OK, a very nerdy post I admit, but recently in trying to manage lots of images photogrammetry and gaming engines, it's pretty clear that a lot of things breakdown, but here are some notes to help the "cheap" startup folks:
- If you have lots of binary data like images and videos that don't change alot, then the cheapest way to keep them is with cloud buckets in AWS S3 or Google Cloud buckets.
- Register your domain name with Google cloud so your bucket names are controlled by you, so for instance then
gs://tongfamily.comis owned by me and you don't have to worry about people copying it.
- Turn object versioning on with
gcloud set versioning gs://tongfamily.comand then it costs more, but you can't accidentally delete stuff from your buckets unless you really want to.

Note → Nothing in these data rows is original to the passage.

-- pv_equiv track=rewrite | github.com/artronics/vajeh-content | tasks.py | parse_workspace_list
-- ===== SOURCE A (Python) =====
-- def parse_workspace_list(output):
--     workspaces = []
--     current_ws = None
--     for ws in output.split("\n"):
--         _ws = ws.strip()
--         if _ws.startswith("*"):
--             current_ws = _ws.lstrip("*").strip()
--             workspaces.append(current_ws)
--         elif _ws != "":
--             workspaces.append(_ws)
--     return workspaces, current_ws
-- ===== SOURCE B (Python) =====
-- def parse_workspace_list(output):
--     lines = [l.strip() for l in output.split("\n")]
--     workspaces = [l.lstrip("*").strip() if l.startswith("*") else l
--                   for l in lines if l.startswith("*") or l != ""]
--     current_ws = next((l.lstrip("*").strip() for l in reversed(lines)
--                        if l.startswith("*")), None)
--     return workspaces, current_ws
-- ===== Notes on version B (the rewrite author's own statement) =====
-- stated objective: alternative
-- what changed: Replaces the single stateful loop that both builds the list and tracks the current workspace with two separately shaped passes: a comprehension over the pre-stripped lines builds the list, and a reversed scan locates the last starred line for current_ws.
import Mathlib
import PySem

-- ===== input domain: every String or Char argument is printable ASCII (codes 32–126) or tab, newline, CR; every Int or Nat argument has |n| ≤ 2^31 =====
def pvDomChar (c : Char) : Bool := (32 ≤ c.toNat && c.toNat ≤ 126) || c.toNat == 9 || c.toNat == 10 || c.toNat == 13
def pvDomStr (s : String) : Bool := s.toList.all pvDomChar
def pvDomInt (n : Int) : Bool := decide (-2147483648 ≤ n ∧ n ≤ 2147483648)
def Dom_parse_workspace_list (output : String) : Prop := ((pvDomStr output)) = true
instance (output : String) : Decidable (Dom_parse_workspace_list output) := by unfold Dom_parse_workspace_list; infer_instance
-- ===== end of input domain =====

-- B restates A's fused stateful loop as two separate passes (a comprehension for the
-- list, a reversed-scan for current_ws); same cost, different decomposition.

-- shared helpers: exact ports of Python builtins used by both versions
-- s.lstrip("*"): drop the leading '*' characters (exact by hand; PySem has no lstrip-with-chars)
def pvLstripStars (s : String) : String := String.ofList (s.toList.dropWhile (· == '*'))
-- output.split("\n")
def pvSplitNL (output : String) : List String := (PySem.Chars.splitOn output.toList ['\n']).map String.ofList

-- ===== PORT A =====
-- the body of A's for-loop, one step of the fold
def pvStepA (st : List String × Option String) (ws : String) : List String × Option String :=
  let _ws := PySem.Str.strip ws
  if PySem.Str.startswith _ws "*" then
    let cur := PySem.Str.strip (pvLstripStars _ws)
    (st.1 ++ [cur], some cur)
  else if _ws ≠ "" then (st.1 ++ [_ws], st.2)
  else st

def parse_workspace_list (output : String) : List String × Option String :=
  (pvSplitNL output).foldl pvStepA ([], none)

-- ===== PORT B =====
def parse_workspace_list_alt (output : String) : List String × Option String :=
  let lines := (pvSplitNL output).map PySem.Str.strip
  let workspaces := lines.filterMap (fun l =>
    if PySem.Str.startswith l "*" || decide (l ≠ "") then
      some (if PySem.Str.startswith l "*" then PySem.Str.strip (pvLstripStars l) else l)
    else none)
  let current_ws := (lines.reverse.find? (fun l => PySem.Str.startswith l "*")).map
    (fun l => PySem.Str.strip (pvLstripStars l))
  (workspaces, current_ws)

-- ===== PRECONDITION & SPEC =====
def Spec_parse_workspace_list (output : String) (out : List String × Option String) : Prop := out = parse_workspace_list_alt output
instance (output : String) (out : List String × Option String) : Decidable (Spec_parse_workspace_list output out) := by unfold Spec_parse_workspace_list; infer_instance

-- ===== CLAIM (what is proved, stated in full; the proofs are below) =====
def Claim_equal_parse_workspace_list : Prop := ∀ (output : String), Dom_parse_workspace_list output → Spec_parse_workspace_list output (parse_workspace_list output)

-- ===== LEMMAS AND PROOFS =====
-- the fused loop of A, abstracted over its strip/test/map functions, equals B's two passes
theorem pv_fold_abs (strip g : String → String) (p ne : String → Bool)
    (step : List String × Option String → String → List String × Option String)
    (hstep : ∀ st ws, step st ws =
      if p (strip ws) then (st.1 ++ [g (strip ws)], some (g (strip ws)))
      else if ne (strip ws) then (st.1 ++ [strip ws], st.2) else st) :
    ∀ (ls : List String) (acc : List String) (c : Option String),
      ls.foldl step (acc, c) =
        (acc ++ (ls.map strip).filterMap (fun l =>
            if p l || ne l then some (if p l then g l else l) else none),
         ((ls.map strip).reverse.find? p).elim c (fun l => some (g l))) := by
  intro ls
  induction ls with
  | nil => intro acc c; simp
  | cons x xs ih =>
    intro acc c
    simp only [List.foldl_cons, hstep, List.map_cons, List.filterMap_cons, List.reverse_cons,
      List.find?_append]
    by_cases hp : p (strip x) = true
    · rw [if_pos hp, ih]
      cases h : (xs.map strip).reverse.find? p with
      | none => simp [hp, List.find?, List.append_assoc]
      | some y => simp [hp, List.find?, List.append_assoc]
    · rw [if_neg hp]
      by_cases hne : ne (strip x) = true
      · rw [if_pos hne, ih]
        cases h : (xs.map strip).reverse.find? p with
        | none => simp [hp, hne, List.find?, List.append_assoc]
        | some y => simp [hp, hne, List.find?, List.append_assoc]
      · rw [if_neg hne, ih]
        cases h : (xs.map strip).reverse.find? p with
        | none => simp [hp, hne, List.find?]
        | some y => simp [hp, hne, List.find?]

theorem pv_stepA_eq (st : List String × Option String) (ws : String) :
    pvStepA st ws =
      if PySem.Str.startswith (PySem.Str.strip ws) "*" then
        (st.1 ++ [PySem.Str.strip (pvLstripStars (PySem.Str.strip ws))],
         some (PySem.Str.strip (pvLstripStars (PySem.Str.strip ws))))
      else if decide (PySem.Str.strip ws ≠ "") then
        (st.1 ++ [PySem.Str.strip ws], st.2)
      else st := by
  unfold pvStepA
  split_ifs <;> simp_all
  exact fun hc => absurd hc (by decide)

-- ===== VERDICT (by name: the statement is the Claim_ definition above) =====
theorem parse_workspace_list_spec : Claim_equal_parse_workspace_list := by
  intro output _
  unfold Spec_parse_workspace_list parse_workspace_list parse_workspace_list_alt
  rw [pv_fold_abs PySem.Str.strip (fun l => PySem.Str.strip (pvLstripStars l))
      (fun l => PySem.Str.startswith l "*") (fun l => decide (l ≠ "")) pvStepA pv_stepA_eq]
  cases h : ((pvSplitNL output).map PySem.Str.strip).reverse.find?
      (fun l => PySem.Str.startswith l "*") with
  | none => simp only [h, List.nil_append, Option.elim, Option.map]
  | some y => simp only [h, List.nil_append, Option.elim, Option.map]
lemma pvLevel_AC (incoming : List (String × List (String × Int))) (max_steps depth : Int)
    (hlt : ¬ depth ≥ max_steps) (cur : List (String × Int)) :
    ∀ (best : PySem.Dict (String × Int) Int) (seen : PySem.Set (String × Int))
      (acc : List (String × Int)), pvSync best seen → pvInv best (depth + 1) →
    ∃ nw, (pvLevelC incoming seen acc cur).2 = acc ++ nw ∧
      pvSync (nw.foldl (fun dd st => dd.insert st (depth + 1)) best) (pvLevelC incoming seen acc cur).1 ∧
      pvInv (nw.foldl (fun dd st => dd.insert st (depth + 1)) best) (depth + 1) ∧
      pvLoopA incoming max_steps best
          (cur.map (fun st => (st.1, st.2, depth)) ++ acc.map (fun st => (st.1, st.2, depth + 1)))
        = pvLoopA incoming max_steps (nw.foldl (fun dd st => dd.insert st (depth + 1)) best)
            ((acc ++ nw).map (fun st => (st.1, st.2, depth + 1))) := by
  induction cur with
  | nil =>
    intro best seen acc hsync hinv
    exact ⟨[], by simp [pvLevelC], by simpa using hsync, by simpa using hinv,
      by simp⟩
  | cons hd tl ih =>
    intro best seen acc hsync hinv
    obtain ⟨node, sign⟩ := hd
    obtain ⟨h1, h2, h3, h4⟩ := pvInner_AC sign depth (pvGetIn incoming node) best seen acc hsync hinv
    set m := (pvInnerA best sign depth (pvGetIn incoming node)).2.map (fun e => (e.1, e.2.1)) with hm
    have hstep : pvLoopA incoming max_steps best
        (((node, sign) :: tl).map (fun st => (st.1, st.2, depth)) ++ acc.map (fun st => (st.1, st.2, depth + 1)))
        = pvLoopA incoming max_steps (pvInnerA best sign depth (pvGetIn incoming node)).1
          (tl.map (fun st => (st.1, st.2, depth))
            ++ (acc ++ m).map (fun st => (st.1, st.2, depth + 1))) := by
      rw [List.map_cons, List.cons_append, pvLoopA]
      simp only [hlt, if_false]
      congr 1
      rw [List.map_append, List.append_assoc]
      congr 2
      rw [hm, List.map_map]
      conv_lhs => rw [← List.map_id ((pvInnerA best sign depth (pvGetIn incoming node)).2)]
      apply List.map_congr_left
      intro e he
      have hd := pvInnerA_depth best sign depth (pvGetIn incoming node) e he
      obtain ⟨a, b, c⟩ := e
      simp only at hd
      simp only [Function.comp_apply, id_eq, Prod.mk.injEq, true_and]
      omega
    obtain ⟨nw', e1, e2, e3, e4⟩ := ih (pvInnerA best sign depth (pvGetIn incoming node)).1
      (pvInnerC seen acc sign (pvGetIn incoming node)).1 (acc ++ m) h3 h4
    refine ⟨m ++ nw', ?_, ?_, ?_, ?_⟩
    · simp only [pvLevelC, h1]
      rw [e1, List.append_assoc]
    · simpa only [pvLevelC, h1, List.foldl_append, ← h2] using e2
    · simpa only [List.foldl_append, ← h2] using e3
    · rw [hstep, h2] at *
      rw [e4, List.foldl_append, ← List.append_assoc]
  
lemma pvLoopA_drain (incoming : List (String × List (String × Int))) (max_steps : Int)
    (q : List (String × Int × Int)) (best : PySem.Dict (String × Int) Int)
    (h : ∀ e ∈ q, max_steps ≤ e.2.2) :
    pvLoopA incoming max_steps best q = best := by
  induction q with
  | nil => rw [pvLoopA]
  | cons e q' ih =>
    obtain ⟨node, sign, depth⟩ := e
    rw [pvLoopA]
    have : depth ≥ max_steps := h (node, sign, depth) (List.mem_cons_self)
    simp only [this, if_true]
    exact ih (fun e he => h e (List.mem_cons_of_mem _ he))

lemma pvLoop_AC (incoming : List (String × List (String × Int))) (max_steps : Int) :
    ∀ (k : Nat) (depth : Int) (best : PySem.Dict (String × Int) Int)
      (seen : PySem.Set (String × Int)) (frontier : List (String × Int)),
    k = (max_steps - depth).toNat → pvInv best depth → pvSync best seen →
    pvLoopA incoming max_steps best (frontier.map (fun st => (st.1, st.2, depth)))
      = pvAssemble best (depth + 1) (pvExpand incoming k seen frontier) := by
  intro k
  induction k with
  | zero =>
    intro depth best seen frontier hk hinv hsync
    rw [pvExpand, pvAssemble, pvLoopA_drain]
    intro e he
    simp only [List.mem_map] at he
    obtain ⟨st, _, rfl⟩ := he
    show max_steps ≤ depth
    omega
  | succ k ih =>
    intro depth best seen frontier hk hinv hsync
    have hlt : ¬ depth ≥ max_steps := by omega
    have hinv1 : pvInv best (depth + 1) := fun p hp => le_trans (hinv p hp) (by omega)
    obtain ⟨nw, e1, e2, e3, e4⟩ := pvLevel_AC incoming max_steps depth hlt frontier best seen [] hsync hinv1
    simp only [List.map_nil, List.append_nil] at e4
    rw [pvExpand]
    simp only [List.nil_append] at e1 e4
    simp only [e1]
    by_cases hne : nw = []
    · subst hne
      simp only [List.isEmpty_nil, if_true, pvAssemble]
      rw [e4]
      simp [pvLoopA, List.foldl_nil]
    · have : nw.isEmpty = false := by simp [hne]
      simp only [this, Bool.false_eq_true, if_false, pvAssemble]
      rw [e4, ih (depth + 1) _ _ nw (by omega) e3 e2]

-- ===== VERDICT (by name: the statement is the Claim_ definition above) =====
theorem bfs_upstream_py_spec : Claim_equal_bfs_upstream_py := by
  intro incoming tf max_steps _
  unfold Spec_bfs_upstream_py bfs_upstream_py bfs_upstream_py_alt
  have hinv : pvInv (PySem.Dict.empty.insert ((tf, 1) : String × Int) (0 : Int)) 0 := by
    intro p hp
    rcases (PySem.Dict.mem_items_insert _ _ _ _).1 hp with h | ⟨h, _⟩
    · simp [h]
    · simp only [PySem.Dict.empty] at h
      exact absurd h (List.not_mem_nil)
  have hsync : pvSync (PySem.Dict.empty.insert ((tf, 1) : String × Int) (0 : Int))
      (PySem.Set.ofList [((tf, 1) : String × Int)]) := by
    intro st
    rw [Bool.eq_iff_iff, PySem.Dict.contains_insert]
    simp [PySem.Set.mem_ofList]
  have hmax : (max max_steps 0).toNat = (max_steps - 0).toNat := by omega
  have := pvLoop_AC incoming max_steps (max max_steps 0).toNat 0
    (PySem.Dict.empty.insert (tf, 1) 0) (PySem.Set.ofList [(tf, 1)]) [(tf, 1)] hmax hinv hsync
  simp only [List.map_cons, List.map_nil] at this
  rw [this]
  simp [pvAssemble]
theorem pvFalseCount_insert_lt (d : PySem.Dict Int Bool) (k : Int)
    (h : d.getD k true = false) :
    pvFalseCount (d.insert k true) < pvFalseCount d := by
  have hg : d.get? k = some false := by
    unfold PySem.Dict.getD at h
    cases hx : d.get? k with
    | none => rw [hx] at h; simp at h
    | some b => rw [hx] at h; cases b <;> simp_all
  have hfind : d.items.find? (fun p => p.1 == k) = some (k, false) := by
    unfold PySem.Dict.get? at hg
    cases hx : d.items.find? (fun p => p.1 == k) with
    | none => rw [hx] at hg; simp at hg
    | some p =>
      rw [hx] at hg
      have h1 : (p.1 == k) = true := List.find?_some (p := fun q : Int × Bool => q.1 == k) hx
      have h2 : p.2 = false := by simpa using hg
      have h1' : p.1 = k := by simpa using h1
      rw [show p = (k, false) by rw [← h1', ← h2]]
  have hc : d.contains k = true := by
    unfold PySem.Dict.contains
    rw [List.any_eq_true]
    exact ⟨(k, false), List.mem_of_find?_eq_some hfind, by simp⟩
  rw [pvFalseCount, pvFalseCount, PySem.Dict.items_insert_of_contains d true hc]
  exact countP_false_map_lt k d.items hfind

-- the `while stack:` loop of DFScount; visited[x]/neighbors[x] lookups are getD with a default
-- that is only reached where Python raises KeyError (excluded by Pre_): a missing visited key
-- reads as True (vertex skipped / not pushed), a missing neighbors key as [].
def dfsLoopA (nbrs : PySem.Dict Int (List Int)) (stack : List Int) (count : Int)
    (visited : PySem.Dict Int Bool) : Int :=
  match hs : stack.getLast? with
  | none => count
  | some current =>
    if hv : visited.getD current true then
      dfsLoopA nbrs stack.dropLast count visited
    else
      let visited' := visited.insert current true
      dfsLoopA nbrs
        (stack.dropLast ++ (nbrs.getD current []).filter (fun n => !(visited'.getD n true)))
        (count + 1) visited'
termination_by (pvFalseCount visited, stack.length)
decreasing_by
  · have : stack ≠ [] := by
      intro h; rw [h] at hs; simp at hs
    right
    have h0 : 0 < stack.length := List.length_pos_of_ne_nil this
    simp only [List.length_dropLast]; omega
  · left
    exact pvFalseCount_insert_lt visited current (by simpa using hv)

def DFScountA (s : Int) (vertices : List Int) (edges : List (Int × Int)) : Int :=
  let visited := (PySem.List.pyRange 0 (vertices.length : Int) 1).foldl
    (fun d k => d.insert k false) PySem.Dict.empty
  dfsLoopA (neighborA vertices edges) [s] 0 visited

def is_valid_nextEdge (u : Int) (v : Int) (vertices : List Int) (edges : List (Int × Int)) : Bool :=
  let neighbors := neighborA vertices edges
  -- case 1: len(neighbors[u]) == 1  (neighbors[u] = getD; missing key raises, excluded by Pre_)
  if (neighbors.getD u []).length == 1 then true
  else
    -- case 2: bridge check; rmvEdge's effect on the edges list (first (u,v), else first (v,u))
    let count1 := DFScountA u vertices edges
    let edges' := if (u, v) ∈ edges then edges.erase (u, v)
                  else if (v, u) ∈ edges then edges.erase (v, u) else edges
    let count2 := DFScountA u vertices edges'
    if count1 > count2 then false else true

-- ===== PORT B =====

-- one saturation round: nxt = set(reach); for (a,b) in es: if a in reach: nxt.add(b); if b in reach: nxt.add(a)
def roundB (es : List (Int × Int)) (reach : PySem.Set Int) : PySem.Set Int :=
  es.foldl (fun nxt e =>
    let nxt1 := if reach.contains e.1 then nxt.add e.2 else nxt
    if reach.contains e.2 then nxt1.add e.1 else nxt1) (PySem.Set.ofList reach)

-- the `while True` loop; the fuel only makes the recursion total, 2*len(es)+2 rounds always
-- suffice to hit the fixed point (proved below), so the fuel-exhausted branch is never taken.
def reachLoopB (es : List (Int × Int)) : Nat → PySem.Set Int → Int
  | 0, reach => PySem.Set.len reach
  | fuel + 1, reach =>
    let nxt := roundB es reach
    if nxt.equal reach then PySem.Set.len reach
    else reachLoopB es fuel nxt
theorem pv_aggr_contains (kv : List Int) (G : PySem.Dict Int (List (Option Int))) (n : Int) :
    (pvAggr kv G).contains n = G.contains n := by
  simp only [pvAggr, PySem.Dict.contains, List.any_map]
  rfl

theorem pv_aggr_get (kv : List Int) (G : PySem.Dict Int (List (Option Int))) (n : Int) :
    (pvAggr kv G).get? n = (G.get? n).map (pvInner kv) := by
  simp only [pvAggr, PySem.Dict.get?, List.find?_map, Option.map_map]
  rfl

theorem pv_aggr_insert (kv : List Int) (G : PySem.Dict Int (List (Option Int))) (n : Int) (v : List (Option Int)) :
    pvAggr kv (G.insert n v) = (pvAggr kv G).insert n (pvInner kv v) := by
  apply PySem.Dict.ext
  show List.map _ (G.insert n v).items = ((pvAggr kv G).insert n (pvInner kv v)).items
  by_cases hc : G.contains n = true
  · rw [PySem.Dict.items_insert_of_contains G v hc,
      PySem.Dict.items_insert_of_contains (pvAggr kv G) (pvInner kv v) (by rw [pv_aggr_contains]; exact hc)]
    show _ = List.map _ (List.map _ G.items)
    rw [List.map_map, List.map_map]
    apply List.map_congr_left
    intro q _
    by_cases hq : q.1 = n <;> simp [hq]
  · have hc' : G.contains n = false := by simpa using hc
    rw [PySem.Dict.items_insert_of_not_contains G v hc',
      PySem.Dict.items_insert_of_not_contains (pvAggr kv G) (pvInner kv v) (by rw [pv_aggr_contains]; exact hc')]
    show List.map _ (G.items ++ [(n, v)]) = _
    rw [List.map_append]
    rfl

theorem pv_commute (kv : List Int) (G : PySem.Dict Int (List (Option Int))) (r : Option Int) (n : Int)
    (hnd : G.keys.Nodup) :
    pvAStep kv (pvAggr kv G) (r, n) = pvAggr kv (pvGStep G (r, n)) := by
  have hndA : (pvAggr kv G).keys.Nodup := by
    have hkeys : (pvAggr kv G).keys = G.keys := by
      simp only [pvAggr, PySem.Dict.keys, List.map_map]
      rfl
    rw [hkeys]; exact hnd
  rw [pv_astep_eq kv _ r n hndA, pv_aggr_contains, pv_gstep_eq]
  by_cases hc : G.contains n = true
  · rw [if_pos hc]
    have hget : G.get? n = some (G.getD n []) := by
      have hiso := PySem.Dict.contains_eq_isSome_get? (d := G) (k := n)
      rw [hc] at hiso
      cases hg : G.get? n with
      | none => rw [hg] at hiso; simp at hiso
      | some rs => rw [PySem.Dict.getD, hg]; rfl
    have hmod : (pvAggr kv G).modify n PySem.Dict.empty (pvAInner kv r)
        = (pvAggr kv G).insert n (pvAInner kv r (pvInner kv (G.getD n []))) := by
      rw [PySem.Dict.modify]
      congr 1
      rw [PySem.Dict.getD, pv_aggr_get, hget]
      rfl
    rw [hmod, pv_core, pv_aggr_insert]
  · have hc' : G.contains n = false := by simpa using hc
    rw [if_neg (by simp [hc'])]
    rw [PySem.Dict.modify, PySem.Dict.getD, PySem.Dict.get?_insert_self]
    show ((pvAggr kv G).insert n _).insert n (pvAInner kv r (PySem.Dict.ofList [("Total", (0 : Int))])) = _
    rw [PySem.Dict.insert_insert_self]
    have h0 : (PySem.Dict.ofList [("Total", (0 : Int))] : PySem.Dict String Int) = pvInner kv [] := rfl
    rw [h0, pv_core, pv_aggr_insert, PySem.Dict.getD_of_not_contains _ _ hc', List.nil_append]

theorem pv_gstep_nodup (G : PySem.Dict Int (List (Option Int))) (p : Option Int × Int)
    (hnd : G.keys.Nodup) : (pvGStep G p).keys.Nodup := by
  rw [pv_gstep_eq G p.1 p.2]
  exact PySem.Dict.nodup_keys_insert _ _ _ hnd

theorem pv_main (kv : List Int) : ∀ (l : List (Option Int × Int)) (G : PySem.Dict Int (List (Option Int))),
    G.keys.Nodup → l.foldl (pvAStep kv) (pvAggr kv G) = pvAggr kv (l.foldl pvGStep G) := by
  intro l
  induction l with
  | nil => intro G _; rfl
  | cons p t ih =>
    intro G hnd
    simp only [List.foldl_cons]
    rw [pv_commute kv G p.1 p.2 hnd, ih _ (pv_gstep_nodup G _ hnd)]

theorem pv_groups_nodup (l : List (Option Int × Int)) :
    (l.foldl pvGStep PySem.Dict.empty).keys.Nodup := by
  suffices h : ∀ G : PySem.Dict Int (List (Option Int)), G.keys.Nodup → (l.foldl pvGStep G).keys.Nodup by
    exact h _ PySem.Dict.nodup_keys_empty
  induction l with
  | nil => intro G h; simpa using h
  | cons p t ih => intro G h; exact ih _ (pv_gstep_nodup G p h)

theorem pv_main0 (kv : List Int) (l : List (Option Int × Int)) :
    l.foldl (pvAStep kv) PySem.Dict.empty = pvAggr kv (l.foldl pvGStep PySem.Dict.empty) :=
  pv_main kv l PySem.Dict.empty PySem.Dict.nodup_keys_empty

theorem pv_final (ma : List (Option Int)) (ns : List Int) (kv : List Int) :
    calculate_top_k_counts_by_step_length ma ns kv = calculate_top_k_counts_by_step_length_alt ma ns kv := by
  have hA : calculate_top_k_counts_by_step_length ma ns kv
      = ((ma.zip ns).foldl (pvAStep kv) PySem.Dict.empty).items.map (fun q => (q.1, q.2.items)) := rfl
  have hB : calculate_top_k_counts_by_step_length_alt ma ns kv
      = (((ma.zip ns).foldl pvGStep PySem.Dict.empty).items.foldl
          (fun (result : PySem.Dict Int (PySem.Dict String Int)) q => result.insert q.1 (pvInner kv q.2))
          PySem.Dict.empty).items.map (fun q => (q.1, q.2.items)) := rfl
  rw [hA, hB, pv_main0]
  congr 1
  rw [PySem.Dict.items_foldl_insert_fresh ((ma.zip ns).foldl pvGStep PySem.Dict.empty).items
    (fun q => q.1) (fun q => pvInner kv q.2) PySem.Dict.empty
    (fun a _ => rfl) (pv_groups_nodup (ma.zip ns))]
  rfl

-- ===== VERDICT (by name: the statement is the Claim_ definition above) =====
theorem calculate_top_k_counts_by_step_length_spec : Claim_equal_calculate_top_k_counts_by_step_length := by
  intro match_accuracy n_steps_list k_vals _
  show calculate_top_k_counts_by_step_length match_accuracy n_steps_list k_vals
      = calculate_top_k_counts_by_step_length_alt match_accuracy n_steps_list k_vals
  exact pv_final match_accuracy n_steps_list k_vals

- For things like Reality Capture or Unreal Engine which are storing really big files, you have two choices, run them under Git LFS control, then all the blobs you have are kept there, you are going to have modify your .gitignore for things you don't really need like build artifacts such as compressed files that are used for display. But this works well when you want to revert things.
- However when you are doing this, remember that Git has limits like how many files can be in a single check-in, so if you are deleting or creating thousands of files per commit, then you need to slice those up.
- Git LFS is way more expensive than cloud buckets at $5/month for 50GB of storage but it is nice to have things versioned controlled. Also if you have two tools, you can synchronize their outputs. It is also going to download lots of data down if you are not careful whereas with buckets, you can control what you
- If you do not need this and just want to remember the output files, the Git LFS suffices.
Net, net what makes the most sense to me is that raw input files can live in a storage bucket, but if you are editing and changing things, then Git LFS while more expensive ensures you can revert.